TYPE is totally new for 8i. There are three different types of sections: ZONE,
SPECIAL, and FIELD.
Section Types
ZONE sections are like sections from previous versions. interMedia records
where in the document the section start and end tags occur. WITHIN queries check
that the hit words occur between the start and end word offset.
If a ZONE section repeats, each instance is treated separately in query semantics.
See Examples, below. ZONE sections can enclose other sections, including themselves,
and can be enclosed by other sections. ZONE sections are added like this:
ctx_ddl.add_zone_section('groupname', 'sectionname', 'tag');
SPECIAL sections are so named because they are not recognized by tags. There are
two special sections in Oracle8i -- SENTENCE and PARAGRAPH -- both recognized
by punctuation in the lexer. They index the start and end of sentences and paragraphs,
respectively. You add special sections like this:
ctx_ddl.add_special_section('groupname', 'sectionname');
No tag argument is needed. There are only two allowed values for section name:
SENTENCE, and PARAGRAPH.
ZONE and SPECIAL sections index section start and end word offsets, but do
nothing to the words in the section. FIELD sections, on the other hand, extract
their contents and index them separately from other words in the document. WITHIN
queries are run on this separate, smaller index. This makes field section query
faster than zone section query -- up to three times as fast in tests we've conducted
-- especially when the section tags occur in every document.
This speed comes at the cost of flexibility. FIELD sections are meant for
non-repeating, non-overlapping sections. If a field section repeats, it is treated
as a continuation of the section, not a distinct instance. If a field section
is overlapped by itself or by another field section, it is implicitly closed
at the point where the other section starts. Also, there is a maximum of 64
field sections in any section group. This is 64 section names, not tags. Remember
that you can map multiple tags to the same section name. You add field sections
like this:
ctx_ddl.add_field_section('groupname', 'sectionname', 'tag');
To illustrate, let's work through a couple of examples to illustrate the different
types of sections and the impact on query semantics.
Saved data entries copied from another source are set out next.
-- pv_equiv track=rewrite | github.com/cirosantilli/project-euler-solvers | solvers/450.py | gauss_pow
-- ===== SOURCE A (Python) =====
-- def gauss_pow(re: int, im: int, exp: int) -> tuple[int, int]:
--     """
--     (re + i im)^exp as a Gaussian integer (Re, Im), via fast exponentiation.
--     """
--     rr, ri = 1, 0
--     br, bi = re, im
--     e = exp
--     while e > 0:
--         if e & 1:
--             rr, ri = rr * br - ri * bi, rr * bi + ri * br
--         br, bi = br * br - bi * bi, br * bi + bi * br
--         e //= 2
--     return rr, ri
-- ===== SOURCE B (Python) =====
-- def gauss_pow(re: int, im: int, exp: int) -> tuple[int, int]:
--     """(re + i im)^exp as a Gaussian integer (Re, Im), recursively."""
--     if exp <= 0:
--         return (1, 0)
--     hr, hi = gauss_pow(re, im, exp // 2)
--     sr, si = hr * hr - hi * hi, 2 * hr * hi
--     if exp & 1:
--         return (sr * re - si * im, sr * im + si * re)
--     return (sr, si)
-- ===== Notes on version B (the rewrite author's own statement) =====
-- stated objective: alternative
-- what changed: Replaced the iterative accumulator loop (result and base pairs updated in place while halving e) by a top-down recursion: recurse on exp // 2, square the half-power, and multiply by the small original base (re, im) once if exp is odd; no accumulator or mutable base is maintained.
import Mathlib
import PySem

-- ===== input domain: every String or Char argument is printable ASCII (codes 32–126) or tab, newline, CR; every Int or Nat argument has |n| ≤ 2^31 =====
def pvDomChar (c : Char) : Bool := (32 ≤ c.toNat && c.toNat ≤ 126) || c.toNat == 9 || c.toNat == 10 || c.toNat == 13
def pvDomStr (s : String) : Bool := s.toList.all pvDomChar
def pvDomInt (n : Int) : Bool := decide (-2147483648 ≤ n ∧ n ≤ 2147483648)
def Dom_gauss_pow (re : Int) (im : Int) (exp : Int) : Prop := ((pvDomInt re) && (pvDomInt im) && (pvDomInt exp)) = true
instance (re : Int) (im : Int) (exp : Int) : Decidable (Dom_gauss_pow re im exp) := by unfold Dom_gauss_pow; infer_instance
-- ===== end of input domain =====

-- B replaces A's iterative accumulator/base loop by a top-down recursion on exp // 2
-- (square the half-power, multiply by the base once if exp is odd); same cost, different decomposition.

-- termination measure for both ports' recursion on e // 2
theorem pv_half_lt (e : Int) (h : 0 < e) : (PySem.Int.floordiv e 2).toNat < e.toNat := by
  rw [PySem.Int.floordiv_eq_ediv_of_pos (by omega)]
  omega

-- ===== PORT A =====
-- the while-loop of A, state (rr, ri, br, bi, e)
def gaussLoop (rr ri br bi e : Int) : Int × Int :=
  if h : 0 < e then
    let p := if PySem.Int.band e 1 ≠ 0 then (rr * br - ri * bi, rr * bi + ri * br) else (rr, ri)
    gaussLoop p.1 p.2 (br * br - bi * bi) (br * bi + bi * br) (PySem.Int.floordiv e 2)
  else (rr, ri)
termination_by e.toNat
decreasing_by exact pv_half_lt e h

def gauss_pow (re : Int) (im : Int) (exp : Int) : Int × Int :=
  gaussLoop 1 0 re im exp

-- ===== PORT B =====
def gauss_pow_alt (re : Int) (im : Int) (exp : Int) : Int × Int :=
  if h : exp ≤ 0 then (1, 0)
  else
    let hp := gauss_pow_alt re im (PySem.Int.floordiv exp 2)
    let s : Int × Int := (hp.1 * hp.1 - hp.2 * hp.2, 2 * hp.1 * hp.2)
    if PySem.Int.band exp 1 ≠ 0 then (s.1 * re - s.2 * im, s.1 * im + s.2 * re)
    else s
termination_by exp.toNat
decreasing_by exact pv_half_lt exp (by omega)

-- ===== PRECONDITION & SPEC =====
def Spec_gauss_pow (re : Int) (im : Int) (exp : Int) (out : Int × Int) : Prop := out = gauss_pow_alt re im exp
instance (re : Int) (im : Int) (exp : Int) (out : Int × Int) : Decidable (Spec_gauss_pow re im exp out) := by unfold Spec_gauss_pow; infer_instance

-- ===== CLAIM (what is proved, stated in full; the proofs are below) =====
def Claim_equal_gauss_pow : Prop := ∀ (re : Int) (im : Int) (exp : Int), Dom_gauss_pow re im exp → Spec_gauss_pow re im exp (gauss_pow re im exp)

-- ===== LEMMAS AND PROOFS =====

-- interpret a pair as a Gaussian integer
def pvG (p : Int × Int) : GaussianInt := ⟨p.1, p.2⟩

theorem pvG_mul (a b : Int × Int) :
    pvG a * pvG b = pvG (a.1 * b.1 - a.2 * b.2, a.1 * b.2 + a.2 * b.1) := by
  apply Zsqrtd.ext <;> simp [pvG, Zsqrtd.re_mul, Zsqrtd.im_mul] <;> ring

theorem pv_band_one (e : Int) (he : 0 < e) :
    (PySem.Int.band e 1 ≠ 0) ↔ e.toNat % 2 = 1 := by
  rw [PySem.Int.band_of_nonneg (by omega) (by omega)]
  have : e.toNat &&& 1 = e.toNat % 2 := Nat.and_one_is_mod e.toNat
  simp [this]
  omega

theorem pv_half_toNat (e : Int) (he : 0 < e) :
    (PySem.Int.floordiv e 2).toNat = e.toNat / 2 := by
  rw [PySem.Int.floordiv_eq_ediv_of_pos (by omega)]
  omega

-- z^n split at the low bit: z^n = (z^2)^(n/2) * z^(n%2)
theorem pv_pow_split (z : GaussianInt) (n : Nat) (hn : 0 < n) :
    z ^ n = (z ^ 2) ^ (n / 2) * z ^ (n % 2) := by
  rw [← pow_mul, ← pow_add]
  congr 1
  omega

-- A's loop computes (rr,ri) * (br,bi)^(e.toNat)
theorem gaussLoop_eq (n : Nat) : ∀ (rr ri br bi e : Int), e.toNat = n →
    pvG (gaussLoop rr ri br bi e) = pvG (rr, ri) * pvG (br, bi) ^ n := by
  induction n using Nat.strong_induction_on with
  | _ n ih =>
    intro rr ri br bi e hn
    rw [gaussLoop]
    by_cases h : 0 < e
    · have hnpos : 0 < n := by omega
      simp only [h, dif_pos]
      have hrec := ih (n / 2) (by omega)
        (if PySem.Int.band e 1 ≠ 0 then (rr * br - ri * bi, rr * bi + ri * br) else (rr, ri)).1
        (if PySem.Int.band e 1 ≠ 0 then (rr * br - ri * bi, rr * bi + ri * br) else (rr, ri)).2
        (br * br - bi * bi) (br * bi + bi * br) (PySem.Int.floordiv e 2)
        (by rw [pv_half_toNat e h]; omega)
      by_cases hodd : PySem.Int.band e 1 ≠ 0
      · have hmod : n % 2 = 1 := by rw [← hn]; exact (pv_band_one e h).mp hodd
        simp only [if_pos hodd] at hrec ⊢
        rw [hrec, pv_pow_split _ n hnpos, hmod, pow_one,
          ← pvG_mul (rr, ri) (br, bi), ← pvG_mul (br, bi) (br, bi)]
        ring
      · have hmod : n % 2 = 0 := by
          have := (pv_band_one e h).not.mp hodd; omega
        simp only [if_neg hodd] at hrec ⊢
        rw [hrec, pv_pow_split _ n hnpos, hmod, pow_zero, mul_one,
          ← pvG_mul (br, bi) (br, bi)]
        rw [sq]
    · have : n = 0 := by omega
      simp [h, this]

-- B computes (re,im)^(exp.toNat)
theorem gauss_pow_alt_eq (n : Nat) : ∀ (re im exp : Int), exp.toNat = n →
    pvG (gauss_pow_alt re im exp) = pvG (re, im) ^ n := by
  induction n using Nat.strong_induction_on with
  | _ n ih =>
    intro re im exp hn
    rw [gauss_pow_alt]
    by_cases h : exp ≤ 0
    · have : n = 0 := by omega
      simp only [h, dif_pos, this, pow_zero]
      rfl
    · have hpos : 0 < exp := by omega
      have hnpos : 0 < n := by omega
      simp only [h, dif_neg, not_false_iff]
      have hrec := ih (n / 2) (by omega) re im _ (by rw [pv_half_toNat exp hpos]; omega)
      set hp := gauss_pow_alt re im (PySem.Int.floordiv exp 2) with hhp
      have hsq : pvG (hp.1 * hp.1 - hp.2 * hp.2, 2 * hp.1 * hp.2)
          = (pvG (re, im) ^ 2) ^ (n / 2) := by
        have := pvG_mul hp hp
        rw [show (hp.1 * hp.1 - hp.2 * hp.2, 2 * hp.1 * hp.2)
              = (hp.1 * hp.1 - hp.2 * hp.2, hp.1 * hp.2 + hp.2 * hp.1) by ring_nf,
          ← this, show pvG hp = pvG (re, im) ^ (n / 2) from hrec,
          ← pow_mul]
        rw [show pvG (re, im) ^ (n / 2) * pvG (re, im) ^ (n / 2) = pvG (re, im) ^ (n / 2 + n / 2) from (pow_add _ _ _).symm]
        congr 1
        omega
      by_cases hodd : PySem.Int.band exp 1 ≠ 0
      · have hmod : n % 2 = 1 := by rw [← hn]; exact (pv_band_one exp hpos).mp hodd
        simp only [if_pos hodd]
        rw [pv_pow_split _ n hnpos, hmod, pow_one, ← hsq,
          ← pvG_mul (hp.1 * hp.1 - hp.2 * hp.2, 2 * hp.1 * hp.2) (re, im)]
      · have hmod : n % 2 = 0 := by
          have := (pv_band_one exp hpos).not.mp hodd; omega
        simp only [if_neg hodd]
        rw [pv_pow_split _ n hnpos, hmod, pow_zero, mul_one, hsq]

theorem pvG_inj (a b : Int × Int) (h : pvG a = pvG b) : a = b := by
  cases a; cases b
  simp [pvG, Zsqrtd.ext_iff] at h
  simp [h.1, h.2]

-- ===== VERDICT (by name: the statement is the Claim_ definition above) =====
theorem gauss_pow_spec : Claim_equal_gauss_pow := by
  intro re im exp _
  unfold Spec_gauss_pow gauss_pow
  apply pvG_inj
  rw [gaussLoop_eq exp.toNat 1 0 re im exp rfl,
    gauss_pow_alt_eq exp.toNat re im exp rfl]
  rw [show pvG (1, 0) = (1 : GaussianInt) from rfl, one_mul]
We'll use the following document
as an example:
<A>rat</A><A>ox</A>
<B>tiger rabbit</B>
<C>dragon<C>snake</C></C>
This is an XML-style markup, but without a DTD, so we will use the basic section
group type:
ctx_ddl.create_section_group('mygroup','basic_section_group');
Let's start with ZONE sections:
ctx_ddl.add_zone_section('mygroup', 'asec', 'a');
ctx_ddl.add_zone_section('mygroup', 'bsec', 'b');
ctx_ddl.add_zone_section('mygroup', 'csec', 'c');
This tells the section group to recognize A tags as the section ASEC, B tags as
the section BSEC, etc. To do section queries, we use the WITHIN operator. Remember
to use the section name and not the tag:
contains(text, 'rat within asec') > 0
This finds the document.
contains(text, 'tiger within asec') > 0
This does not find the document. Although it has "tiger", it does not occur in
the ASEC. If instead of the original setup we had mapped A and B to the same section
name:
ctx_ddl.add_section('mygroup', 'asec', 'a');
ctx_ddl.add_section('mygroup', 'asec', 'b');
Then both:
contains(text, 'rat within asec') > 0
contains(text, 'tiger within asec') > 0
would find the document, because both A and B are treated as ASEC.
An important facet of ZONE section query semantics is that each instance is
treated distinctly. That is, a query like this:
contains(text, '(tiger and rabbit) within bsec') > 0
finds the document, but a query like this:
contains(text, '(rat and ox) within asec') > 0
does not find the document. Although the document has "rat" and has "ox", and
"rat" is in ASEC, and "ox" is in ASEC, "rat" and "ox" are not within the SAME
ASEC. Note that
contains(text, '(dragon and snake) within csec') > 0
finds the document, since they are both in the outer CSEC, even though the inner
CSEC contains only "snake".
Special sections follow the same semantics, so a query like this:
contains(text, '(jumbo and shrimp) within sentence') > 0
is looking for documents with "jumbo" and "shrimp" in the SAME sentence.
Now let's look at field sections. What if in setup we made ASEC a field section
instead of a zone section:
ctx_ddl.add_field_section('mygroup', 'asec', 'a');
Unlike zone sections, each instance of a field section is considered a continuation
of the section. The query
contains(text, '(rat and ox) within asec') > 0
finds the document, although it didn't when ASEC was a zone section. The field
section simply stitches the two instances together. Field sections work best on
sections like BSEC, which does not repeat like ASEC nor nest like CSEC.
One last subtlety with field sections. If ASEC is a zone section, then
contains(text, 'rat') > 0
finds the document -- it contains the word rat. However, remember that field sections
work by extracting the document contents and indexing them separately. Thus, if
ASEC were a field section, this query would not find the document. "rat" is in
ASEC, which is separate from the document contents.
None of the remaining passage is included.